**EXERCISE PROMPT**
In the entries below, the lines from the one with "refine ⟨ha1, ?_⟩" through the one with "a).mpr ⟨ha1, h⟩))" are to be copied exactly; both ends count.

**MATERIAL PROVIDED**
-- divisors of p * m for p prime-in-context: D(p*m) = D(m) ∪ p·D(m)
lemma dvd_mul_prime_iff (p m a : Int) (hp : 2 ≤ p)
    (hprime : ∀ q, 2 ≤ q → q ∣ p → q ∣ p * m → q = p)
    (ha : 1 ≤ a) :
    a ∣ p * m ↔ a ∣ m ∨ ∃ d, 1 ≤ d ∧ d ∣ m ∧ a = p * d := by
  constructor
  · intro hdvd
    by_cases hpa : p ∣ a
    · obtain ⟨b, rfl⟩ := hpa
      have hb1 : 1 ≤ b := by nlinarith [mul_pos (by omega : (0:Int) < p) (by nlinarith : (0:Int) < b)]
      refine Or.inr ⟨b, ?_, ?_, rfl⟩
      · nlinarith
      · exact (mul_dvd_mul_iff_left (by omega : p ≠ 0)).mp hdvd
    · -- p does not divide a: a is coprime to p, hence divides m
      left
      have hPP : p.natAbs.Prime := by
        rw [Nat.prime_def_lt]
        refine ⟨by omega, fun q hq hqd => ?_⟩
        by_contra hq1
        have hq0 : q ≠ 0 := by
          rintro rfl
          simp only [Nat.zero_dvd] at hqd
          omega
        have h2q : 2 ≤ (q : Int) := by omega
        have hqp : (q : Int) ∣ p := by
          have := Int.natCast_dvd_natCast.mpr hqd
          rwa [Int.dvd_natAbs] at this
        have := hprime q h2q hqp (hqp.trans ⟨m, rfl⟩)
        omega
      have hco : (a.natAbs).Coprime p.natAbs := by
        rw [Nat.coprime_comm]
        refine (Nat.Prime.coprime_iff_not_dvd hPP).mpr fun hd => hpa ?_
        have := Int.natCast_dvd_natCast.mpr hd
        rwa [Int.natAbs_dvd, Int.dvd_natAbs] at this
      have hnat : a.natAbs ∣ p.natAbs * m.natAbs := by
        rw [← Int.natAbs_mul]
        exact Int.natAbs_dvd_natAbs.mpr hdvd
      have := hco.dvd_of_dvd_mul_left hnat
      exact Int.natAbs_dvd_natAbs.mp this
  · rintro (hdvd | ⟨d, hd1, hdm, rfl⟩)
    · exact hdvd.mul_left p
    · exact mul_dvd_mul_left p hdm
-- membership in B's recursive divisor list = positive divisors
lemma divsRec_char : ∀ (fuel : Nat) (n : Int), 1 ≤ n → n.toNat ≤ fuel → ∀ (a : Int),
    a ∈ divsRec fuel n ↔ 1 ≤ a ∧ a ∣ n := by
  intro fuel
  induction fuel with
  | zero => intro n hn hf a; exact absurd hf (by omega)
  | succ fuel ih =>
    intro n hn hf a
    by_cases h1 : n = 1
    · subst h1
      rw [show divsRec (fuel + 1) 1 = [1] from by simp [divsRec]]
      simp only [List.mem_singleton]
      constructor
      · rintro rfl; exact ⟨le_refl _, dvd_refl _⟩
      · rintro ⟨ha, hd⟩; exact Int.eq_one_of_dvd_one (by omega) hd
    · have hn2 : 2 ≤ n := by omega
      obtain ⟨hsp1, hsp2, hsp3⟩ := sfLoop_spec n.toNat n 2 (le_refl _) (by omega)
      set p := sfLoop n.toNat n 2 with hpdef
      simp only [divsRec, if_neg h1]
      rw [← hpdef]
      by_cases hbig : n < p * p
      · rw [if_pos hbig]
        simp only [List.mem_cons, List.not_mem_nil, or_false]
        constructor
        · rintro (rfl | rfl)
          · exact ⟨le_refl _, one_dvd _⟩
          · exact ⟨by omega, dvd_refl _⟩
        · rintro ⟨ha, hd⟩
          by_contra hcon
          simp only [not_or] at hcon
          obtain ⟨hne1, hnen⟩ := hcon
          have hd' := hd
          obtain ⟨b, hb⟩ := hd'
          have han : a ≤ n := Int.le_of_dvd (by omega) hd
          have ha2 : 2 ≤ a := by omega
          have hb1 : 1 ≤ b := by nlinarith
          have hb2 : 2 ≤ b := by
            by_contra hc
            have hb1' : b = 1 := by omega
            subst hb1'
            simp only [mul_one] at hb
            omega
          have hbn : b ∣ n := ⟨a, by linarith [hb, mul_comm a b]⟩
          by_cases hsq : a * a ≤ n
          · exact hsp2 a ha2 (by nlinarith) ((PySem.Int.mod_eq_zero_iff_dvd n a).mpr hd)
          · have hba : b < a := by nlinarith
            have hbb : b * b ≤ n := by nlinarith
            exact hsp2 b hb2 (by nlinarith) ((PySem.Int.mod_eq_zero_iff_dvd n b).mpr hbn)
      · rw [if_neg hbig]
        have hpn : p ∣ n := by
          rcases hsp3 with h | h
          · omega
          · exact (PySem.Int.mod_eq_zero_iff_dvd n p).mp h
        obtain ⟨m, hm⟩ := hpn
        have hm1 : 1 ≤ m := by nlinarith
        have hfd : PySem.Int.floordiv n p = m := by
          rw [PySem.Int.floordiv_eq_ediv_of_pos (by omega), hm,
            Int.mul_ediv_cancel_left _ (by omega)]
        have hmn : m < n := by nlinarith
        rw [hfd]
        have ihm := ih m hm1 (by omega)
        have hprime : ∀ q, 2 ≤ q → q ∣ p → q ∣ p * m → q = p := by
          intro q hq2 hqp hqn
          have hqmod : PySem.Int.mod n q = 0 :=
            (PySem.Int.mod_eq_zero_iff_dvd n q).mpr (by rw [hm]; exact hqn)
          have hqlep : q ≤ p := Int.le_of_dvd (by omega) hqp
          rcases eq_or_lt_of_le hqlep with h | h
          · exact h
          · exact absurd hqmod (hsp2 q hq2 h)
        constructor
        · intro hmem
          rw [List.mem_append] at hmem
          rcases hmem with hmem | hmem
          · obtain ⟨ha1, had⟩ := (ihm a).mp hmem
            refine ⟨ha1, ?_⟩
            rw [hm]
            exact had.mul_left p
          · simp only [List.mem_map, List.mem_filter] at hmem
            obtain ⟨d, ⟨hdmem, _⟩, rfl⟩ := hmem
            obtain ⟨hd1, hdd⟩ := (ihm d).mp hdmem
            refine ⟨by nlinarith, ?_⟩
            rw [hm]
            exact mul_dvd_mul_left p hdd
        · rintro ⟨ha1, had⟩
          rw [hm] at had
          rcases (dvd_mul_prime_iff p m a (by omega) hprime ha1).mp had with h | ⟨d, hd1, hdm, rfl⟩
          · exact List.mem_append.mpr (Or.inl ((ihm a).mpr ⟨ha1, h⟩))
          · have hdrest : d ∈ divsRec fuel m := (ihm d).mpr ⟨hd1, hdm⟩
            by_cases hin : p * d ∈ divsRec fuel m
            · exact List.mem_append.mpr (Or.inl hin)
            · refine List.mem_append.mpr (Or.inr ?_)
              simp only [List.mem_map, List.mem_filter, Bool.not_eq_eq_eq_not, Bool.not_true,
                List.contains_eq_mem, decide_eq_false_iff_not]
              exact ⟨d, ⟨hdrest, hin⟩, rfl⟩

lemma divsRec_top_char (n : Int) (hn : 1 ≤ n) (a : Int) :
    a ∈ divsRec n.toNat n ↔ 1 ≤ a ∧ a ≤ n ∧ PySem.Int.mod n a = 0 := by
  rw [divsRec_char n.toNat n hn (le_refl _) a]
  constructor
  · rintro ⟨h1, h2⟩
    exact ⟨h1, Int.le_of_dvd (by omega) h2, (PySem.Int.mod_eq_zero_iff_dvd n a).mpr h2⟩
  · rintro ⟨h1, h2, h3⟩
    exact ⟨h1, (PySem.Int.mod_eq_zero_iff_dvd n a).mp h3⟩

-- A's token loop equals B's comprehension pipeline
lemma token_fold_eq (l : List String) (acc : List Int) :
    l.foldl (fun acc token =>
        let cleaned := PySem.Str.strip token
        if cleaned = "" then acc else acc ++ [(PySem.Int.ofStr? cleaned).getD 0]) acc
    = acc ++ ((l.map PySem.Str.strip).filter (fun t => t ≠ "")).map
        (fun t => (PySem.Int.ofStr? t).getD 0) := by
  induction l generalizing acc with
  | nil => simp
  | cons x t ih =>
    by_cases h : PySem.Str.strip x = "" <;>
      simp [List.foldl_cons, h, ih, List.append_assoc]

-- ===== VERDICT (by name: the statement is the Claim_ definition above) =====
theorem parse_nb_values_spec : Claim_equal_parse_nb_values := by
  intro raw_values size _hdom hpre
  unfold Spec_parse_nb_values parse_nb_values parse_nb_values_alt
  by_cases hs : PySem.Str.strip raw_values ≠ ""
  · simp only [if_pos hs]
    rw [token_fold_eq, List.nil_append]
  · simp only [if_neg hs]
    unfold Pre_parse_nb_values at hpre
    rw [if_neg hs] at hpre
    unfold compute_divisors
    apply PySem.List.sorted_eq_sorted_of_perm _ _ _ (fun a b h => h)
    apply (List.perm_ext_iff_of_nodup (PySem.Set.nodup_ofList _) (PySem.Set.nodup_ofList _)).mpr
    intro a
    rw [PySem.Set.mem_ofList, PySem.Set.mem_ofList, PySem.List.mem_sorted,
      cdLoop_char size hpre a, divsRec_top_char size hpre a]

...

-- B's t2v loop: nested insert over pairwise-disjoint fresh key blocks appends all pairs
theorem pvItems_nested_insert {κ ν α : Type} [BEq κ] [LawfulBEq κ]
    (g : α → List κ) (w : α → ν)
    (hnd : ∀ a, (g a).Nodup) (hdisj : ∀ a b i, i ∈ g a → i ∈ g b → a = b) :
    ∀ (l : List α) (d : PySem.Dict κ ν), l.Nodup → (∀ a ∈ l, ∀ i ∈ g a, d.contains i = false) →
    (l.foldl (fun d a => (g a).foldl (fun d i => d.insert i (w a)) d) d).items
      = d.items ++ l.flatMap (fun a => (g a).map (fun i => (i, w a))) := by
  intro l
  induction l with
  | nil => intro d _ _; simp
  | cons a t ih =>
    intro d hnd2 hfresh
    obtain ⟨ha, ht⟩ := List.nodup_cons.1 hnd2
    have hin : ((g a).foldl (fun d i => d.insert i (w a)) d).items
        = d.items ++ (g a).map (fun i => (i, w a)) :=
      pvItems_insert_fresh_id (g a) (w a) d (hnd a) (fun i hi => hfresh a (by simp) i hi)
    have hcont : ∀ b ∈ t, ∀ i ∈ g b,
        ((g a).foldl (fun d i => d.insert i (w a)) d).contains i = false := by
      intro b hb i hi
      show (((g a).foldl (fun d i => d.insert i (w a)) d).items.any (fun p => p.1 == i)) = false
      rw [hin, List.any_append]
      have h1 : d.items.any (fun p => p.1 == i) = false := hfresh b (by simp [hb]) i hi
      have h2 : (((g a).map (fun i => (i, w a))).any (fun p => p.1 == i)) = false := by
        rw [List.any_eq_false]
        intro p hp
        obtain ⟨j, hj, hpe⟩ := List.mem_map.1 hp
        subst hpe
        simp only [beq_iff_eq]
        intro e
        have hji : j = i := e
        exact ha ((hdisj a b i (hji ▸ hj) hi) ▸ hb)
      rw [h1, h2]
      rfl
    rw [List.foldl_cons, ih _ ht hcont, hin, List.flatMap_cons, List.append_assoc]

**SOLUTION TO THE EXERCISE**
            refine ⟨ha1, ?_⟩
            rw [hm]
            exact had.mul_left p
          · simp only [List.mem_map, List.mem_filter] at hmem
            obtain ⟨d, ⟨hdmem, _⟩, rfl⟩ := hmem
            obtain ⟨hd1, hdd⟩ := (ihm d).mp hdmem
            refine ⟨by nlinarith, ?_⟩
            rw [hm]
            exact mul_dvd_mul_left p hdd
        · rintro ⟨ha1, had⟩
          rw [hm] at had
          rcases (dvd_mul_prime_iff p m a (by omega) hprime ha1).mp had with h | ⟨d, hd1, hdm, rfl⟩
          · exact List.mem_append.mpr (Or.inl ((ihm a).mpr ⟨ha1, h⟩))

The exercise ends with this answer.